TRIBUNNEWS.COM, JAKARTA - Komisi I DPR membantah adanya dugaan maladministrasi seleksi pemilihan calon anggota Komisi Penyiaran Indonesia (KPI) Pusat periode 2019-2022.
Wakil Ketua Komisi I DPR, Satya Widya Yudha mengatakan laporan dugaan maladministrasi dari Ombudsman tidak bisa dijadikan acuan hukum yang kuat.
Dia menyebut dugaan itu hanya didasari keobocoran nama-nama calon anggota KPI lewat grup media sosial.
Sehingga tidak dapat dijadikan sebagai bukti-bukti administrasi, sebagaimana yang telah diatur apabila ada pelanggaran.
"Sebetulnya Ombudsman setelah melakukan evaluasi yang saya dengar, ternyata tidak ada hal yang menyimpang tidak ada proses yang ditutup-tutupi ya apalagi Ombudsman sendiri waktu itu mengaku bahwa temuannya berdasarkan pemberitaan di whatsapp grup," katanya di Kompleks Parlemen, Senayan, Jakarta, Selasa (9/7/2019).
"Jadi kan tidak bisa dijadikan acuan. Jadi kan kita selalu mengacu kepada bukti-bukti administrasi apabila ada pelanggaran, pasti akan kita perbaiki atau kita declare kepada Ombudsman. Jadi Whatsapp Grup tidak bisa dijadikan acuan hukum," imbuhnya.
Baca: Meski Diduga Ada Maladministrasi, DPR Tetap Lanjutkan Fit and Proper Test Calon Anggota KPI
Ia pun menepis kebocoran nama-nama itu, berasal dari pansel ataupun DPR.
Ia menjelaskan, bila kebocoran yang dapat diproses hanyalah kebocoran resmi yang mencantumkan nomor kop surat lengkap.
Ia meminta Ombudsman untuk lebih berhati-hati dalam memverifikasi temuan, terlebih temuan tersebut hanya berasal dari grup media sosial.
"Itu kan bukan datang dari kita (kebocoran), kan susah. Jadi sebetulnya bukan kebocoran, kalau dikatakan kebocoran resmi itu apabila atau surat resmi bernomor difoto dan langsung di distribusikan ke whatsapp grup itu pun nanti Ombudsman masih memverifikasi betul atau tidak surat nomor sekian.
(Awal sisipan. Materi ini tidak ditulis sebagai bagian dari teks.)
-- pv_equiv track=rewrite | github.com/gmaxzhang/mahjong25 | algorithm/custom_mahjong_rules.py | all_apart
-- ===== SOURCE A (Python) =====
-- from typing import List, Tuple, Optional, Dict, Iterable, Sequence, Literal
--
-- def is_flower(x: str) -> bool:
--     # Flowers are strictly F1..F8
--     return len(x) >= 2 and x[0] == "F" and x[1:].isdigit()
--
-- def is_suited(x: str) -> bool:
--     return len(x) == 2 and x[0].isdigit() and x[1] in "bwt"
--
-- def suit_of(x: str) -> Optional[str]:
--     return x[1] if is_suited(x) else None
--
-- def rank_of(x: str) -> Optional[int]:
--     return int(x[0]) if is_suited(x) else None
--
-- def all_apart(tiles14_with_flowers: List[str]) -> bool:
--     """
--     All Apart / 13 non-neighbors:
--       - Exactly one of {1,4,7} or {2,5,8} or {3,6,9} in each suit (so 9 suited tiles total).
--       - Remaining 5 are honors/flowers, all distinct, with at most 1 flower among the 14.
--       - Only sensible on a pure 14-tile hand (i.e., no declared melds).
--     """
--     tiles = tiles14_with_flowers[:]
--     if len(tiles) != 14:
--         return False
--     flowers = [x for x in tiles if is_flower(x)]
--     if len(flowers) > 1:
--         return False
--
--     suited = [x for x in tiles if is_suited(x)]
--     others = [x for x in tiles if not is_suited(x)]
--     if len(suited) != 9 or len(others) != 5:
--         return False
--
--     groups = [{1,4,7},{2,5,8},{3,6,9}]
--     def suit_ok(s: str) -> bool:
--         ranks = sorted(rank_of(x) for x in suited if suit_of(x)==s)
--         return any(sorted(g) == ranks for g in groups)
--
--     if not (suit_ok('b') and suit_ok('w') and suit_ok('t')):
--         return False
--
--     non_suited = [x for x in tiles if not is_suited(x)]
--     # all distinct among honors/flowers
--     if len(set(non_suited)) != len(non_suited):
--         return False
--     return True
-- ===== SOURCE B (Python) =====
-- # B: enumerate the 27 valid suited skeletons once and test membership of the
-- # sorted suited multiset, instead of per-suit filter/sort/group comparisons.
-- _GROUPS = ({1, 4, 7}, {2, 5, 8}, {3, 6, 9})
-- _SKELETONS = [
--     sorted(["%db" % r for r in gb] + ["%dw" % r for r in gw] + ["%dt" % r for r in gt])
--     for gb in _GROUPS for gw in _GROUPS for gt in _GROUPS
-- ]
--
--
-- def _is_flower(x: str) -> bool:
--     return len(x) >= 2 and x[0] == "F" and x[1:].isdigit()
--
--
-- def _is_suited(x: str) -> bool:
--     return len(x) == 2 and x[0].isdigit() and x[1] in "bwt"
--
--
-- def all_apart(tiles14_with_flowers):
--     if len(tiles14_with_flowers) != 14:
--         return False
--     suited, others, nflower = [], [], 0
--     for x in tiles14_with_flowers:
--         if _is_suited(x):
--             suited.append(x)
--         else:
--             others.append(x)
--         if _is_flower(x):
--             nflower += 1
--     if nflower > 1:
--         return False
--     return sorted(suited) in _SKELETONS and len(set(others)) == len(others)
-- ===== Notes on version B (the rewrite author's own statement) =====
-- stated objective: alternative
-- what changed: Instead of A's per-suit filtered comprehensions each sorted and compared against the rank groups, B precomputes the 27 valid 9-tile suited skeletons (one group per suit) as sorted string lists and decides the hand by a single partition pass plus one membership test of sorted(suited) in that table; suited/others counts are implied by the table so the 9/5 length guards disappear.
import Mathlib
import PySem

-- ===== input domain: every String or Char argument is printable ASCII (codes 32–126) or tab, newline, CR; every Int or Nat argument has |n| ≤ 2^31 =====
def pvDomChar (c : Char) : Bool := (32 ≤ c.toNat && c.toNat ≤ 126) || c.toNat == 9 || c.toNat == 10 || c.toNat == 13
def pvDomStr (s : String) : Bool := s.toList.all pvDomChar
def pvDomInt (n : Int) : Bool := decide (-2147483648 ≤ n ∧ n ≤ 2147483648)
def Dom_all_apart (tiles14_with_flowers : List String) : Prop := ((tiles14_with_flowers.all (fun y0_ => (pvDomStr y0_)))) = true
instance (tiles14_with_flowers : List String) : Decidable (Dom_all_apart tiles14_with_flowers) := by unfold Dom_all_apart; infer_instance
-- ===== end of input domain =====

-- B replaces A's per-suit filter/sort/compare-against-rank-groups by a precomputed table of the
-- 27 valid sorted suited skeletons, one partition pass and a single membership test: 'alternative'.

-- ===== PORT A =====
-- is_flower: len(x) >= 2 and x[0] == "F" and x[1:].isdigit()
def isFlowerA (x : String) : Bool :=
  decide (2 ≤ PySem.Chars.len x.toList) && (x.toList[0]? == some 'F')
    && PySem.Chars.strIsdigit (PySem.List.slice x.toList (some 1) none)

-- is_suited: len(x) == 2 and x[0].isdigit() and x[1] in "bwt"
-- (the length-2 match is the len(x)==2 test; membership of the single char in "bwt" is the three equalities)
def isSuitedA (x : String) : Bool :=
  match x.toList with
  | [c0, c1] => PySem.Chars.isdigit c0 && (c1 == 'b' || c1 == 'w' || c1 == 't')
  | _ => false

-- suit_of: x[1] if is_suited(x) else None
def suitOfA (x : String) : Option Char :=
  if isSuitedA x then x.toList[1]? else none

-- rank_of: int(x[0]) if is_suited(x) else None  (int of a single digit char is its code - 48;
-- headD's default is never read: is_suited guarantees a first character)
def rankOfA (x : String) : Option Int :=
  if isSuitedA x then some (((x.toList.headD ' ').toNat : Int) - 48) else none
Ini cuma nama beredar dalam whatsapp dan dianggap sebagai temuan," jelasnya.
"Kita juga mengimbau kepada ombudsman untuk berhati-hati, karena kalau acuannya whatsapp grup hari ini menurut saya menjadi hal yang tidak bisa dilakukan," sambungnya.
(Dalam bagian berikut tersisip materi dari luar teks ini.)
-- pv_equiv track=rewrite | github.com/pacoman-258/rag_papers_by_AI | backend/live2d_service.py | _pick_default_expression
-- ===== SOURCE A (Python) =====
-- def _pick_default_expression(expressions: list[str]) -> str | None:
--     if not expressions:
--         return None
--
--     preferred_keywords = ("think", "exp1", "shy", "note", "abb")
--     for keyword in preferred_keywords:
--         for expression in expressions:
--             if keyword in expression.casefold():
--                 return expression
--     return expressions[0]
-- ===== SOURCE B (Python) =====
-- def _pick_default_expression(expressions: list[str]) -> str | None:
--     if not expressions:
--         return None
--
--     preferred_keywords = ("think", "exp1", "shy", "note", "abb")
--     sentinel = len(preferred_keywords)
--     best_priority = sentinel
--     best_expr = None
--     for expression in expressions:
--         folded = expression.casefold()
--         priority = next(
--             (i for i, kw in enumerate(preferred_keywords) if kw in folded),
--             sentinel,
--         )
--         if priority < best_priority:
--             best_priority = priority
--             best_expr = expression
--     return best_expr if best_priority < sentinel else expressions[0]
-- ===== Notes on version B (the rewrite author's own statement) =====
-- stated objective: alternative
-- what changed: Replaced the keyword-outer nested loops (restarting the expression scan for every keyword) by a single pass over expressions that tracks the minimum keyword-index priority and its earliest attainer.
import Mathlib
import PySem

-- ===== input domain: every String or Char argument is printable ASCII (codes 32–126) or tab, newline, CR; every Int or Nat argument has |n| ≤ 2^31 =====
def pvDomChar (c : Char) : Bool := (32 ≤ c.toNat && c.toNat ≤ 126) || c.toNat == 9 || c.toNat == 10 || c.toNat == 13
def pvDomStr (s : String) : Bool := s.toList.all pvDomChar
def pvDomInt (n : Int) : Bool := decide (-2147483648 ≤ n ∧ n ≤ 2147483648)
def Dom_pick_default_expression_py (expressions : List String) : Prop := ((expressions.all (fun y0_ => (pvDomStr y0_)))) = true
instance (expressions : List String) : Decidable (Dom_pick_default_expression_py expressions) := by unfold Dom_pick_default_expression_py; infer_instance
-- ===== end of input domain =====

-- B replaces A's keyword-outer nested loops by a single pass over expressions tracking the
-- minimum keyword-index priority and its earliest attainer (objective: alternative, same cost).
-- str.casefold() is ported as PySem.Str.lower: exact on the ASCII domain Dom_ admits.

-- ===== PORT A =====
-- 'keyword in expression.casefold()'
def pvMatch (kw e : String) : Bool := PySem.Str.isIn kw (PySem.Str.lower e)

-- A's nested loops with early return: outer over keywords, inner scan = first matching expression.
def pvLoopA (kws : List String) (es : List String) : Option String :=
  match kws with
  | [] => none
  | kw :: rest =>
    match es.find? (fun e => pvMatch kw e) with
    | some e => some e
    | none => pvLoopA rest es

def pick_default_expression_py (expressions : List String) : Option String :=
  if expressions = [] then none
  else
    match pvLoopA ["think", "exp1", "shy", "note", "abb"] expressions with
    | some e => some e
    | none => PySem.List.pyGet? expressions 0

-- ===== PORT B =====
-- priority = first index i with kws[i] matching e, else kws.length (the sentinel)
def pvPrio (kws : List String) (e : String) : Nat :=
  match kws with
  | [] => 0
  | kw :: rest => if pvMatch kw e then 0 else pvPrio rest e + 1

def pvStep (kws : List String) (acc : Nat × Option String) (e : String) : Nat × Option String :=
  let q := pvPrio kws e
  if q < acc.1 then (q, some e) else acc

def pick_default_expression_py_alt (expressions : List String) : Option String :=
  if expressions = [] then none
  else
    let kws := ["think", "exp1", "shy", "note", "abb"]
    let st := expressions.foldl (pvStep kws) (kws.length, none)
    if st.1 < kws.length then st.2 else PySem.List.pyGet? expressions 0

-- ===== PRECONDITION & SPEC =====
def Spec_pick_default_expression_py (expressions : List String) (out : Option String) : Prop := out = pick_default_expression_py_alt expressions
instance (expressions : List String) (out : Option String) : Decidable (Spec_pick_default_expression_py expressions out) := by unfold Spec_pick_default_expression_py; infer_instance

-- ===== CLAIM (what is proved, stated in full; the proofs are below) =====
def Claim_equal_pick_default_expression_py : Prop := ∀ (expressions : List String), Dom_pick_default_expression_py expressions → Spec_pick_default_expression_py expressions (pick_default_expression_py expressions)

-- ===== LEMMAS AND PROOFS =====

-- once the accumulated priority is 0 the fold is constant
theorem pvFold_fixed_zero (kws : List String) (o : Option String) (es : List String) :
    es.foldl (pvStep kws) (0, o) = (0, o) := by
  induction es with
  | nil => rfl
  | cons e es ih => simp [List.foldl_cons, pvStep, ih]

theorem pvLoopA_mem (kws es : List String) (e : String) (h : pvLoopA kws es = some e) :
    e ∈ es := by
  induction kws with
  | nil => simp [pvLoopA] at h
  | cons kw rest ih =>
    simp only [pvLoopA] at h
    cases hf : es.find? (fun x => pvMatch kw x) with
    | some e' =>
      rw [hf] at h
      cases h
      exact List.mem_of_find?_eq_some hf
    | none => rw [hf] at h; exact ih h

theorem pvLoopA_prio_lt (kws es : List String) (e : String) (h : pvLoopA kws es = some e) :
    pvPrio kws e < kws.length := by
  induction kws with
  | nil => simp [pvLoopA] at h
  | cons kw rest ih =>
    simp only [pvLoopA] at h
    cases hf : es.find? (fun x => pvMatch kw x) with
    | some e' =>
      rw [hf] at h
      cases h
      have hm : pvMatch kw e = true := by
        have := List.find?_some hf; simpa using this
      simp [pvPrio, hm]
    | none =>
      rw [hf] at h
      have hm : pvMatch kw e = false := by
        have := List.find?_eq_none.mp hf e (pvLoopA_mem rest es e h)
        simpa using this
      simp only [pvPrio, hm, Bool.false_eq_true, if_false, List.length_cons]
      exact Nat.succ_lt_succ (ih h)

-- first f-match wins: if some element matches the head keyword, the fold lands on the first one
theorem pvFold_head_match (kw : String) (rest : List String) (e0 : String) :
    ∀ (es : List String) (b : Nat) (o : Option String), 0 < b →
    es.find? (fun e => pvMatch kw e) = some e0 →
    es.foldl (pvStep (kw :: rest)) (b, o) = (0, some e0) := by
  intro es
  induction es with
  | nil => intro b o _ h; simp at h
  | cons e es ih =>
    intro b o hb hf
    rw [List.find?_cons] at hf
    by_cases hm : pvMatch kw e = true
    · rw [hm] at hf; simp at hf
      subst hf
      have hq : pvPrio (kw :: rest) e = 0 := by simp [pvPrio, hm]
      simp only [List.foldl_cons, pvStep, hq, if_pos hb]
      exact pvFold_fixed_zero _ _ _
    · have hm' : pvMatch kw e = false := by simpa using hm
      rw [hm'] at hf; simp at hf
      have hq : 0 < pvPrio (kw :: rest) e := by simp [pvPrio, hm']
      simp only [List.foldl_cons, pvStep]
      split
      · exact ih _ _ hq hf
      · exact ih _ _ hb hf

-- when no element matches the head keyword, the fold is the tail-keywords fold shifted by one
theorem pvFold_head_miss (kw : String) (rest : List String) :
    ∀ (es : List String) (b : Nat) (o : Option String),
    (∀ e ∈ es, pvMatch kw e = false) →
    es.foldl (pvStep (kw :: rest)) (b + 1, o) =
      ((es.foldl (pvStep rest) (b, o)).1 + 1, (es.foldl (pvStep rest) (b, o)).2) := by
  intro es
  induction es with
  | nil => intro b o _; rfl
  | cons e es ih =>
    intro b o hall
    have hm : pvMatch kw e = false := hall e (List.mem_cons_self ..)
    have hq : pvPrio (kw :: rest) e = pvPrio rest e + 1 := by simp [pvPrio, hm]
    have hall' : ∀ x ∈ es, pvMatch kw x = false := fun x hx => hall x (List.mem_cons_of_mem _ hx)
    simp only [List.foldl_cons, pvStep, hq]
    by_cases hlt : pvPrio rest e < b
    · rw [if_pos (by omega), if_pos hlt]
      exact ih _ _ hall'
    · rw [if_neg (by omega), if_neg hlt]
      exact ih _ _ hall'

-- main invariant: B's fold computes exactly A's nested-loop result (with its priority)
theorem pvFold_eq_loopA (kws : List String) (es : List String) :
    es.foldl (pvStep kws) (kws.length, none) =
      match pvLoopA kws es with
      | some e => (pvPrio kws e, some e)
      | none => (kws.length, none) := by
  induction kws with
  | nil => simp [pvLoopA, pvFold_fixed_zero]
  | cons kw rest ih =>
    cases hf : es.find? (fun e => pvMatch kw e) with
    | some e0 =>
      have h0 := pvFold_head_match kw rest e0 es (rest.length + 1) none (Nat.succ_pos _) hf
      have hm : pvMatch kw e0 = true := by
        have := List.find?_some hf; simpa using this
      simp [pvLoopA, hf, List.length_cons, h0, pvPrio, hm]
    | none =>
      have hall : ∀ e ∈ es, pvMatch kw e = false := by
        intro e he
        have := List.find?_eq_none.mp hf e he
        simpa using this
      have h1 := pvFold_head_miss kw rest es rest.length none hall
      simp only [pvLoopA, hf, List.length_cons]
      rw [h1, ih]
      cases hl : pvLoopA rest es with
      | some e =>
        have hm : pvMatch kw e = false := hall e (pvLoopA_mem rest es e hl)
        simp [pvPrio, hm]
      | none => simp

-- ===== VERDICT (by name: the statement is the Claim_ definition above) =====
theorem pick_default_expression_py_spec : Claim_equal_pick_default_expression_py := by
  intro es _
  unfold Spec_pick_default_expression_py
  unfold pick_default_expression_py pick_default_expression_py_alt
  by_cases hemp : es = []
  · simp [hemp]
  · rw [if_neg hemp, if_neg hemp]
    simp only [pvFold_eq_loopA]
    cases hl : pvLoopA ["think", "exp1", "shy", "note", "abb"] es with
    | some e =>
      have := pvLoopA_prio_lt _ es e hl
      simp only [List.length_cons, List.length_nil] at this ⊢
      rw [if_pos this]
    | none => simp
Satya menambahkan, dalam gelar uji fit and proper, 34 nama calon anggota komisioner KPI Pusat, akan menjalaninya di DPR hingga 10 Juli besok.
Ia merinci, 27 nama calon berasal dari hasil seleksi pansel, dan sisanya 7 nama berasal dari calon inkumben yang maju lagi di periode 2019-2022, lantaran belum dua kali menjabat sebagai komisioner KPI.
"Semua ada acuannya. Ada 27 ya kan, kenapa kita tambah menjadi 7 itu, karena peraturan KPI meminta bahwa incumbent tidak perlu melakukan proses administrasi tetapi bisa dicalonkan kembali, apabila masih belum dua kali maka kita tambah yang 7 itu khusus incumbent.
Kemudian 27 hasil dari pada pansel, dijumlah 34 kemudian kita tes ramai-ramai kan begitu," tandasnya.
Sebelumnya, Ombudsman RI mendatangi Komisi I DPR, untuk menyampaikan dugaan pelanggaran maladministrasi dalam proses seleksi calon anggota Komisi Penyiaran Indonesia (KPI) Pusat periode 2019-2022.
Anggota Ombudsman RI, Adrianus Meliala mengungkapkan pihaknya mendapat laporan dari masyarakat terkait dugaan kejanggalan hilangnya nama salah seorang calon anggota KPI dalam proses seleksi.
"Kami mendapat laporan dari masyarakat khususnya dalam hal ini adalah orang yang calon komisioner KPI yang namanya muncul dalam list dalam daftar 27 nama, tapi kemudian tidak muncul dalam daftar 34 nama," katanya ditemui di Gedung Nusantara II DPR RI, Senayan, Jakarta, Senin (8/7).